To test this hypothesis, a total of 5,190 patients receiving TAVR in the Placement of Aortic Transcatheter Valves (PARTNER) 1, 2, and PARTNER 2 S3 trials between April 2007 and October 2014 were analysed. The authors evaluated pre-TAVR and procedural variables associated with post-TAVR eGFR, change in CKD stage at ≤7 days post-TAVR, and association of post-TAVR eGFR on intermediate-term mortality.
Of the patients, 91 percent presented with CKD stage ≥2 at baseline. CKD stage either improved or remained unchanged after TAVR in most patients (stage 1: 77 percent; stage 2: 90 percent; stage 3A: 89 percent; stage 3B: 94 percent; stage 4: 99 percent). Only one (0.035 percent) of 2,892 patients progressed to CKD stage 5 within 7 days following TAVR.
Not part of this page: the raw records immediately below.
-- pv_equiv track=rewrite | github.com/choeyeon/base_algoritms | g.py | answerQuaries
-- ===== SOURCE A (Python) =====
-- def answerQuaries(nums, queries):
--
--     nums.sort()
--     ans = []
--
--     for query in queries:
--         count = 0
--         for num in nums:
--             if query >= num:
--                 query -= num
--                 count += 1
--             else:
--                 break
--         ans.append(count)
--
--     return ans
-- ===== SOURCE B (Python) =====
-- def answerQuaries(nums, queries):
--     # Sort once, build running maxima of prefix sums (monotone even with
--     # negative numbers), then answer each query by binary search.
--     nums.sort()
--     run = []
--     s = 0
--     m = None
--     for x in nums:
--         s += x
--         m = s if m is None or s > m else m
--         run.append(m)
--     n = len(run)
--     ans = []
--     for q in queries:
--         lo, hi = 0, n
--         while lo < hi:
--             mid = (lo + hi) // 2
--             if run[mid] <= q:
--                 lo = mid + 1
--             else:
--                 hi = mid
--         ans.append(lo)
--     return ans
-- ===== Notes on version B (the rewrite author's own statement) =====
-- stated objective: faster
-- what changed: Replaces the per-query greedy rescan of the sorted list by prefix sums whose running maxima (monotone even with negative numbers) are binary-searched once per query.
import Mathlib
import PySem

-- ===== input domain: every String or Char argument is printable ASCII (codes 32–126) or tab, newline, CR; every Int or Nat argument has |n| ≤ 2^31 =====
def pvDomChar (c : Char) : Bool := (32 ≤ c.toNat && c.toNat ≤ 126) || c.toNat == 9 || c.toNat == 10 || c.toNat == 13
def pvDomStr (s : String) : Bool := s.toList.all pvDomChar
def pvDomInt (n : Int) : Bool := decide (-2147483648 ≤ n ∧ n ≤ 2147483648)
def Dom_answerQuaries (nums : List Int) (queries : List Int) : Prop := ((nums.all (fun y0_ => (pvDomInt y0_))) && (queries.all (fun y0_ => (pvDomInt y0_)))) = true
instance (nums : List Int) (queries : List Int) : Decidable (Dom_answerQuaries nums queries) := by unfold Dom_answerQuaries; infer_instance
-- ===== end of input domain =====

-- B answers each query by binary search over the running maxima of the prefix
-- sums of the sorted list instead of A's per-query greedy rescan (asymptotically
-- faster). A sorts its `nums` argument in place; the equivalence proved here is
-- about the return value only.

-- ===== PORT A =====
-- inner loop: for num in nums: if query >= num: query -= num; count += 1 else break
def pvALoop : List Int → Int → Int → Int
  | [], _, count => count
  | num :: t, query, count =>
    if query ≥ num then pvALoop t (query - num) (count + 1) else count

def answerQuaries (nums : List Int) (queries : List Int) : List Int :=
  let s := PySem.List.sorted nums (fun x => x) false
  queries.map (fun query => pvALoop s query 0)

-- ===== PORT B =====
-- for x in nums: s += x; m = s if m is None or s > m else m; run.append(m)
def pvBuildRun : List Int → Int → Option Int → List Int
  | [], _, _ => []
  | x :: t, s, m =>
    let s' := s + x
    let m' := match m with
      | none => s'
      | some mv => if s' > mv then s' else mv
    m' :: pvBuildRun t s' (some m')

-- while lo < hi: mid = (lo+hi)//2; if run[mid] <= q: lo = mid+1 else hi = mid
-- (lo, hi, mid are nonnegative and mid is always in range, so Nat indices and
-- Nat division are exact here)
def pvBsearch (run : List Int) (q : Int) (lo hi : Nat) : Nat :=
  if _h : lo < hi then
    if run.getD ((lo + hi) / 2) 0 ≤ q then pvBsearch run q ((lo + hi) / 2 + 1) hi
    else pvBsearch run q lo ((lo + hi) / 2)
  else lo
termination_by hi - lo
decreasing_by all_goals omega

def answerQuaries_alt (nums : List Int) (queries : List Int) : List Int :=
  let s := PySem.List.sorted nums (fun x => x) false
  let run := pvBuildRun s 0 none
  queries.map (fun q => ((pvBsearch run q 0 run.length : Nat) : Int))

-- ===== PRECONDITION & SPEC =====
def Spec_answerQuaries (nums : List Int) (queries : List Int) (out : List Int) : Prop := out = answerQuaries_alt nums queries
instance (nums : List Int) (queries : List Int) (out : List Int) : Decidable (Spec_answerQuaries nums queries out) := by unfold Spec_answerQuaries; infer_instance

-- ===== CLAIM =====
def Claim_equal_answerQuaries : Prop := ∀ (nums : List Int) (queries : List Int), Dom_answerQuaries nums queries → Spec_answerQuaries nums queries (answerQuaries nums queries)

-- ===== LEMMAS AND PROOFS =====

/-- The greedy count as a pure function of the list and the query. -/
def pvCnt : List Int → Int → Nat
  | [], _ => 0
  | n :: t, q => if n ≤ q then pvCnt t (q - n) + 1 else 0

/-- Number of elements ≤ q. -/
def pvCountLE (l : List Int) (q : Int) : Nat := (l.filter (fun x => decide (x ≤ q))).length

theorem pvALoop_eq_cnt (t : List Int) (q c : Int) : pvALoop t q c = c + (pvCnt t q : Int) := by
  induction t generalizing q c with
  | nil => simp [pvALoop, pvCnt]
  | cons n t ih =>
    simp only [pvALoop, pvCnt, ge_iff_le]
    by_cases h : n ≤ q
    · simp [h, ih]; ring
    · simp [h]

theorem pvBuildRun_lb (t : List Int) (s m : Int) (y : Int)
    (hy : y ∈ pvBuildRun t s (some m)) : m ≤ y := by
  induction t generalizing s m with
  | nil => simp [pvBuildRun] at hy
  | cons x t ih =>
    simp only [pvBuildRun, List.mem_cons] at hy
    rcases hy with rfl | hy
    · split <;> omega
    · have := ih (s + x) _ hy
      split at this <;> omega

theorem pvCountLE_buildRun (t : List Int) (s m q : Int) (hm : m ≤ q) :
    pvCountLE (pvBuildRun t s (some m)) q = pvCnt t (q - s) := by
  induction t generalizing s m with
  | nil => simp [pvBuildRun, pvCountLE, pvCnt]
  | cons x t ih =>
    by_cases h : s + x ≤ q
    · have hm' : (if s + x > m then s + x else m) ≤ q := by split <;> omega
      have hx : x ≤ q - s := by omega
      have hih := ih (s + x) (if s + x > m then s + x else m) hm'
      have harg : q - (s + x) = q - s - x := by ring
      rw [harg] at hih
      simp only [pvCountLE] at hih
      simp [pvBuildRun, pvCountLE, pvCnt, hx, hm', hih]
    · -- head > q, and every later element ≥ head, so the count is 0; greedy also 0
      have hx : ¬ x ≤ q - s := by omega
      simp only [pvCnt, hx, if_neg, not_false_eq_true]
      have : ∀ y ∈ pvBuildRun (x :: t) s (some m), ¬ y ≤ q := by
        intro y hy
        have := pvBuildRun_lb (x :: t) s m y hy
        -- also every element is ≥ the head m' ≥ s + x?  Use lb on tail
        simp only [pvBuildRun, List.mem_cons] at hy
        rcases hy with rfl | hy
        · split <;> omega
        · have h2 := pvBuildRun_lb t (s + x) _ y hy
          split at h2 <;> omega
      simp only [pvCountLE, List.length_eq_zero_iff, List.filter_eq_nil_iff]
      intro y hy
      simpa using this y hy

theorem pvCountLE_run (t : List Int) (q : Int) :
    pvCountLE (pvBuildRun t 0 none) q = pvCnt t q := by
  cases t with
  | nil => simp [pvBuildRun, pvCountLE, pvCnt]
  | cons x t =>
    by_cases h : x ≤ q
    · have hih := pvCountLE_buildRun t (0 + x) (0 + x) q (by omega)
      have harg : q - (0 + x) = q - x := by ring
      rw [harg] at hih
      simp only [pvCountLE, zero_add] at hih
      simp [pvBuildRun, pvCountLE, pvCnt, h, hih]
    · simp only [pvBuildRun, pvCnt, h, if_neg, not_false_eq_true]
      have hall : ∀ y ∈ pvBuildRun (x :: t) 0 none, ¬ y ≤ q := by
        intro y hy
        simp only [pvBuildRun, List.mem_cons] at hy
        rcases hy with rfl | hy
        · omega
        · have := pvBuildRun_lb t (0 + x) (0 + x) y hy
          omega
      simp only [pvCountLE, List.length_eq_zero_iff, List.filter_eq_nil_iff]
      intro y hy
      simpa using hall y (by simpa [pvBuildRun] using hy)

/-- The run list is nondecreasing. -/
theorem pvBuildRun_pairwise (t : List Int) (s : Int) (m : Option Int) :
    (pvBuildRun t s m).Pairwise (· ≤ ·) := by
  induction t generalizing s m with
  | nil => simp [pvBuildRun]
  | cons x t ih =>
    simp only [pvBuildRun, List.pairwise_cons]
    refine ⟨?_, ih _ _⟩
    intro y hy
    have := pvBuildRun_lb t (s + x) _ y hy
    exact this

theorem pvGetD_mono (l : List Int) (hl : l.Pairwise (· ≤ ·)) (i j : Nat)
    (hij : i ≤ j) (hj : j < l.length) : l.getD i 0 ≤ l.getD j 0 := by
  rcases eq_or_lt_of_le hij with rfl | hlt
  · exact le_refl _
  · have hi : i < l.length := lt_trans hlt hj
    rw [List.getD_eq_getElem l 0 hi, List.getD_eq_getElem l 0 hj]
    exact (List.pairwise_iff_getElem.mp hl) i j hi hj hlt

theorem pvBsearch_inv_aux (l : List Int) (q : Int) (hl : l.Pairwise (· ≤ ·)) :
    ∀ (n lo hi : Nat), hi - lo ≤ n → lo ≤ hi → hi ≤ l.length →
      (∀ i < lo, l.getD i 0 ≤ q) →
      (∀ i, hi ≤ i → i < l.length → q < l.getD i 0) →
      (∀ i < pvBsearch l q lo hi, l.getD i 0 ≤ q) ∧
      (∀ i, pvBsearch l q lo hi ≤ i → i < l.length → q < l.getD i 0) := by
  intro n
  induction n with
  | zero =>
    intro lo hi hfuel hlohi hhi hlow hhigh
    have heq : ¬ lo < hi := by omega
    rw [pvBsearch, dif_neg heq]
    exact ⟨hlow, fun i hge hilen => hhigh i (by omega) hilen⟩
  | succ n ih =>
    intro lo hi hfuel hlohi hhi hlow hhigh
    by_cases hlt : lo < hi
    · rw [pvBsearch, dif_pos hlt]
      have hmlt : (lo + hi) / 2 < l.length := by omega
      by_cases hmid : l.getD ((lo + hi) / 2) 0 ≤ q
      · rw [if_pos hmid]
        refine ih ((lo + hi) / 2 + 1) hi (by omega) (by omega) hhi ?_ hhigh
        intro i hi'
        by_cases hilo : i < lo
        · exact hlow i hilo
        · exact le_trans (pvGetD_mono l hl i ((lo + hi) / 2) (by omega) hmlt) hmid
      · rw [if_neg hmid]
        refine ih lo ((lo + hi) / 2) (by omega) (by omega) (by omega) hlow ?_
        intro i hge hilen
        exact lt_of_lt_of_le (by omega : q < l.getD ((lo + hi) / 2) 0)
          (pvGetD_mono l hl ((lo + hi) / 2) i hge hilen)
    · rw [pvBsearch, dif_neg hlt]
      exact ⟨hlow, fun i hge hilen => hhigh i (by omega) hilen⟩

theorem pvBsearch_inv (l : List Int) (q : Int) (hl : l.Pairwise (· ≤ ·))
    (lo hi : Nat) (hlohi : lo ≤ hi) (hhi : hi ≤ l.length)
    (hlow : ∀ i < lo, l.getD i 0 ≤ q)
    (hhigh : ∀ i, hi ≤ i → i < l.length → q < l.getD i 0) :
    (∀ i < pvBsearch l q lo hi, l.getD i 0 ≤ q) ∧
    (∀ i, pvBsearch l q lo hi ≤ i → i < l.length → q < l.getD i 0) :=
  pvBsearch_inv_aux l q hl (hi - lo) lo hi (le_refl _) hlohi hhi hlow hhigh

theorem pvBsearch_le_aux (l : List Int) (q : Int) :
    ∀ (n lo hi : Nat), hi - lo ≤ n → lo ≤ hi → pvBsearch l q lo hi ≤ hi := by
  intro n
  induction n with
  | zero =>
    intro lo hi hfuel hlohi
    rw [pvBsearch, dif_neg (by omega : ¬ lo < hi)]
    omega
  | succ n ih =>
    intro lo hi hfuel hlohi
    by_cases hlt : lo < hi
    · rw [pvBsearch, dif_pos hlt]
      by_cases hmid : l.getD ((lo + hi) / 2) 0 ≤ q
      · rw [if_pos hmid]
        exact ih ((lo + hi) / 2 + 1) hi (by omega) (by omega)
      · rw [if_neg hmid]
        exact le_trans (ih lo ((lo + hi) / 2) (by omega) (by omega)) (by omega)
    · rw [pvBsearch, dif_neg hlt]; omega

theorem pvCountLE_of_split (l : List Int) (q : Int) (r : Nat) (hr : r ≤ l.length)
    (hlow : ∀ i < r, l.getD i 0 ≤ q)
    (hhigh : ∀ i, r ≤ i → i < l.length → q < l.getD i 0) :
    pvCountLE l q = r := by
  induction l generalizing r with
  | nil => simp_all [pvCountLE]
  | cons x t ih =>
    cases r with
    | zero =>
      have hall : ∀ y ∈ x :: t, ¬ y ≤ q := by
        intro y hy
        obtain ⟨i, hi, rfl⟩ := List.mem_iff_getElem.mp hy
        have := hhigh i (Nat.zero_le _) hi
        rw [List.getD_eq_getElem _ 0 hi] at this
        omega
      simp only [pvCountLE, List.length_eq_zero_iff, List.filter_eq_nil_iff]
      intro y hy; simpa using hall y hy
    | succ r' =>
      have hx : x ≤ q := by simpa using hlow 0 (Nat.succ_pos _)
      have h1 : pvCountLE t q = r' := by
        refine ih r' (by simpa using hr) ?_ ?_
        · intro i hi
          have := hlow (i + 1) (by omega)
          simpa using this
        · intro i hge hilen
          have := hhigh (i + 1) (by omega) (by simpa using Nat.succ_lt_succ hilen)
          simpa using this
      simp only [pvCountLE] at h1
      simp [pvCountLE, hx, h1]

theorem pvBsearch_eq_countLE (l : List Int) (q : Int) (hl : l.Pairwise (· ≤ ·)) :
    pvBsearch l q 0 l.length = pvCountLE l q := by
  have hinv := pvBsearch_inv l q hl 0 l.length (Nat.zero_le _) (le_refl _)
    (by intro i hi; omega) (by intro i hge hilen; omega)
  have hle : pvBsearch l q 0 l.length ≤ l.length :=
    pvBsearch_le_aux l q (l.length - 0) 0 l.length (le_refl _) (Nat.zero_le _)
  exact (pvCountLE_of_split l q _ hle hinv.1 hinv.2).symm

-- ===== VERDICT =====
theorem answerQuaries_spec : Claim_equal_answerQuaries := by
  intro nums queries _hdom
  unfold Spec_answerQuaries answerQuaries answerQuaries_alt
  simp only
  apply List.map_congr_left
  intro q _hq
  rw [pvALoop_eq_cnt, ← pvCountLE_run, ← pvBsearch_eq_countLE _ _ (pvBuildRun_pairwise _ _ _)]
  ring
Seventy (2.0 percent) of 3,546 patients in whom data were available underwent post-TAVR dialysis. Higher pre-TAVR eGFR and transfemoral approach showed a robust association with higher post-TAVR eGFR. Moreover, lower baseline and longitudinal post-TAVR eGFR correlated with lower intermediate-term survival.
“Aortic stenosis may contribute to cardiorenal syndrome that improves with TAVR,” the authors said.